About this task:
What lines of the data include the string "loop"? Copy them all.

[Excerpts from a dataset]
==================================================

-- pv_equiv track=rewrite | github.com/abdi-ali1/python_Opdracht | main.py | calculateHeateDays
-- ===== SOURCE A (Python) =====
-- def calculateHeateDays(temperatures):
--         heatDays = 0
--         for temp in temperatures:
--             if temp >= 25:
--                 heatDays+= 1
--             else:
--                 heatDays = 0
--         return heatDays
-- ===== SOURCE B (Python) =====
-- def calculateHeateDays(temperatures):
--     seq = list(temperatures)
--     count = 0
--     for temp in reversed(seq):
--         if temp >= 25:
--             count += 1
--         else:
--             break
--     return count
-- ===== Notes on version B (the rewrite author's own statement) =====
-- stated objective: alternative
-- what changed: Backward scan over the reversed list counting the trailing streak of temps >= 25 with early break, instead of a forward scan that resets the counter at every cold day.
import Mathlib
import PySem

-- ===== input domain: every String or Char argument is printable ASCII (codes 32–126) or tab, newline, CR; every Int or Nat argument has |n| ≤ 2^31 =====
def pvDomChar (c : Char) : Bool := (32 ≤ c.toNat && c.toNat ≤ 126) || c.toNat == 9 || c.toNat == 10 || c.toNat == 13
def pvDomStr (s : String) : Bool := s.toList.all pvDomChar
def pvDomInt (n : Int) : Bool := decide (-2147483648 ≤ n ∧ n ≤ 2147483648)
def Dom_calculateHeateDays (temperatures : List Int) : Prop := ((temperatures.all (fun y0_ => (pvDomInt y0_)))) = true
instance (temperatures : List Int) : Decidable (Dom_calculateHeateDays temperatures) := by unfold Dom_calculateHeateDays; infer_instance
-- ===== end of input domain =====

-- B replaces A's forward scan with counter resets by a backward scan that counts the
-- trailing streak of temps ≥ 25 and stops at the first colder day (objective: alternative).

-- ===== PORT A =====
-- forward loop: heatDays += 1 on temp >= 25, reset to 0 otherwise
def calculateHeateDays (temperatures : List Int) : Int :=
  temperatures.foldl (fun heatDays temp => if 25 ≤ temp then heatDays + 1 else 0) 0

-- ===== PORT B =====
-- 'for temp in reversed(seq): if temp >= 25: count += 1 else: break'
def pvBackCount (l : List Int) : Int :=
  match l with
  | [] => 0
  | temp :: rest => if 25 ≤ temp then 1 + pvBackCount rest else 0

def calculateHeateDays_alt (temperatures : List Int) : Int :=
  pvBackCount temperatures.reverse

-- ===== PRECONDITION & SPEC =====
def Spec_calculateHeateDays (temperatures : List Int) (out : Int) : Prop := out = calculateHeateDays_alt temperatures
instance (temperatures : List Int) (out : Int) : Decidable (Spec_calculateHeateDays temperatures out) := by unfold Spec_calculateHeateDays; infer_instance

-- ===== CLAIM (what is proved, stated in full; the proofs are below) =====
def Claim_equal_calculateHeateDays : Prop := ∀ (temperatures : List Int), Dom_calculateHeateDays temperatures → Spec_calculateHeateDays temperatures (calculateHeateDays temperatures)

-- ===== LEMMAS AND PROOFS =====
theorem pvFold_eq_backCount (l : List Int) :
    l.foldl (fun heatDays temp => if 25 ≤ temp then heatDays + 1 else 0) 0
      = pvBackCount l.reverse := by
  induction l using List.reverseRecOn with
  | nil => simp [pvBackCount]
  | append_singleton l t ih =>
      rw [List.foldl_append, List.reverse_append]
      simp only [List.foldl_cons, List.foldl_nil, List.reverse_singleton, List.singleton_append,
        pvBackCount, ih]
      split_ifs <;> omega

-- ===== VERDICT (by name: the statement is the Claim_ definition above) =====
theorem calculateHeateDays_spec : Claim_equal_calculateHeateDays := by
  intro l _
  unfold Spec_calculateHeateDays calculateHeateDays calculateHeateDays_alt
  exact pvFold_eq_backCount l
-- pv_equiv track=rewrite | github.com/adsdemaybe/USACO_CSES_CF_PROBLEMS | USACO_Problems/deforestation/deforestation.py | solve_farm_problem
-- ===== SOURCE A (Python) =====
-- def solve_farm_problem(test_cases):
--     results = []
--
--     for case in test_cases:
--         N, K, positions, restrictions = case
--
--         all_positions = set(positions)
--         for l, r, _ in restrictions:
--             all_positions.add(l)
--             all_positions.add(r)
--         compressed = sorted(all_positions)
--         pos_to_index = {pos: i for i, pos in enumerate(compressed)}
--
--         compressed_length = len(compressed)
--         tree_array = [0] * compressed_length
--         for pos in positions:
--             tree_array[pos_to_index[pos]] = 1
--
--         prefix_sum = [0] * (compressed_length + 1)
--         for i in range(compressed_length):
--             prefix_sum[i + 1] = prefix_sum[i] + tree_array[i]
--
--         def count_trees(l, r):
--             l_idx = pos_to_index[l]
--             r_idx = pos_to_index[r]
--             return prefix_sum[r_idx + 1] - prefix_sum[l_idx]
--
--         low, high = 0, N
--         while low <= high:
--             mid = (low + high) // 2
--
--             cut_trees = set(positions[:mid])
--             valid = True
--
--             for l, r, t in restrictions:
--                 trees_in_range = count_trees(l, r)
--                 remaining_trees = trees_in_range - len(cut_trees & set(range(l, r + 1)))
--                 if remaining_trees < t:
--                     valid = False
--                     break
--
--             if valid:
--                 low = mid + 1
--             else:
--                 high = mid - 1
--
--         results.append(high)
--
--     return results
-- ===== SOURCE B (Python) =====
-- def solve_farm_problem(test_cases):
--     # For each restriction compute directly the largest cuttable prefix it
--     # allows, and take the minimum over restrictions (no binary search).
--     results = []
--     for N, K, positions, restrictions in test_cases:
--         # first occurrence (order index, value) of each distinct position
--         seen = set()
--         firsts = []
--         for j, p in enumerate(positions):
--             if p not in seen:
--                 seen.add(p)
--                 firsts.append((j, p))
--         ans = N
--         for l, r, t in restrictions:
--             # distinct trees in [l, r] as a difference of prefix counts
--             cnt = sum(1 for _, p in firsts if p <= r) - sum(1 for _, p in firsts if p < l)
--             allow = cnt - t          # how many distinct trees in range may be cut
--             occ = [j for j, p in firsts if l <= p <= r]   # order indices of in-range trees
--             if allow < 0:
--                 bound = -1
--             elif allow < len(occ):
--                 bound = occ[allow]   # cutting this prefix index would remove one too many
--             else:
--                 bound = N
--             ans = min(ans, bound)
--         results.append(ans)
--     return results
-- ===== Notes on version B (the rewrite author's own statement) =====
-- stated objective: alternative
-- what changed: B removes A's binary search entirely: instead of re-testing all restrictions for O(log N) candidate prefixes (rebuilding the cut set and a set(range(l,r+1)) per probe), B scans the first occurrences of the distinct positions once and computes, per restriction, the largest cuttable prefix it allows in closed form (the order index of the (cnt-t+1)-th distinct in-range tree), returning the minimum over restrictions; it trades A's log-factor probe loop for one direct pass over the restrictions.
import Mathlib
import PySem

==================================================

Output for this task:
-- forward loop: heatDays += 1 on temp >= 25, reset to 0 otherwise
-- what changed: B removes A's binary search entirely: instead of re-testing all restrictions for O(log N) candidate prefixes (rebuilding the cut set and a set(range(l,r+1)) per probe), B scans the first occurrences of the distinct positions once and computes, per restriction, the largest cuttable prefix it allows in closed form (the order index of the (cnt-t+1)-th distinct in-range tree), returning the minimum over restrictions; it trades A's log-factor probe loop for one direct pass over the restrictions.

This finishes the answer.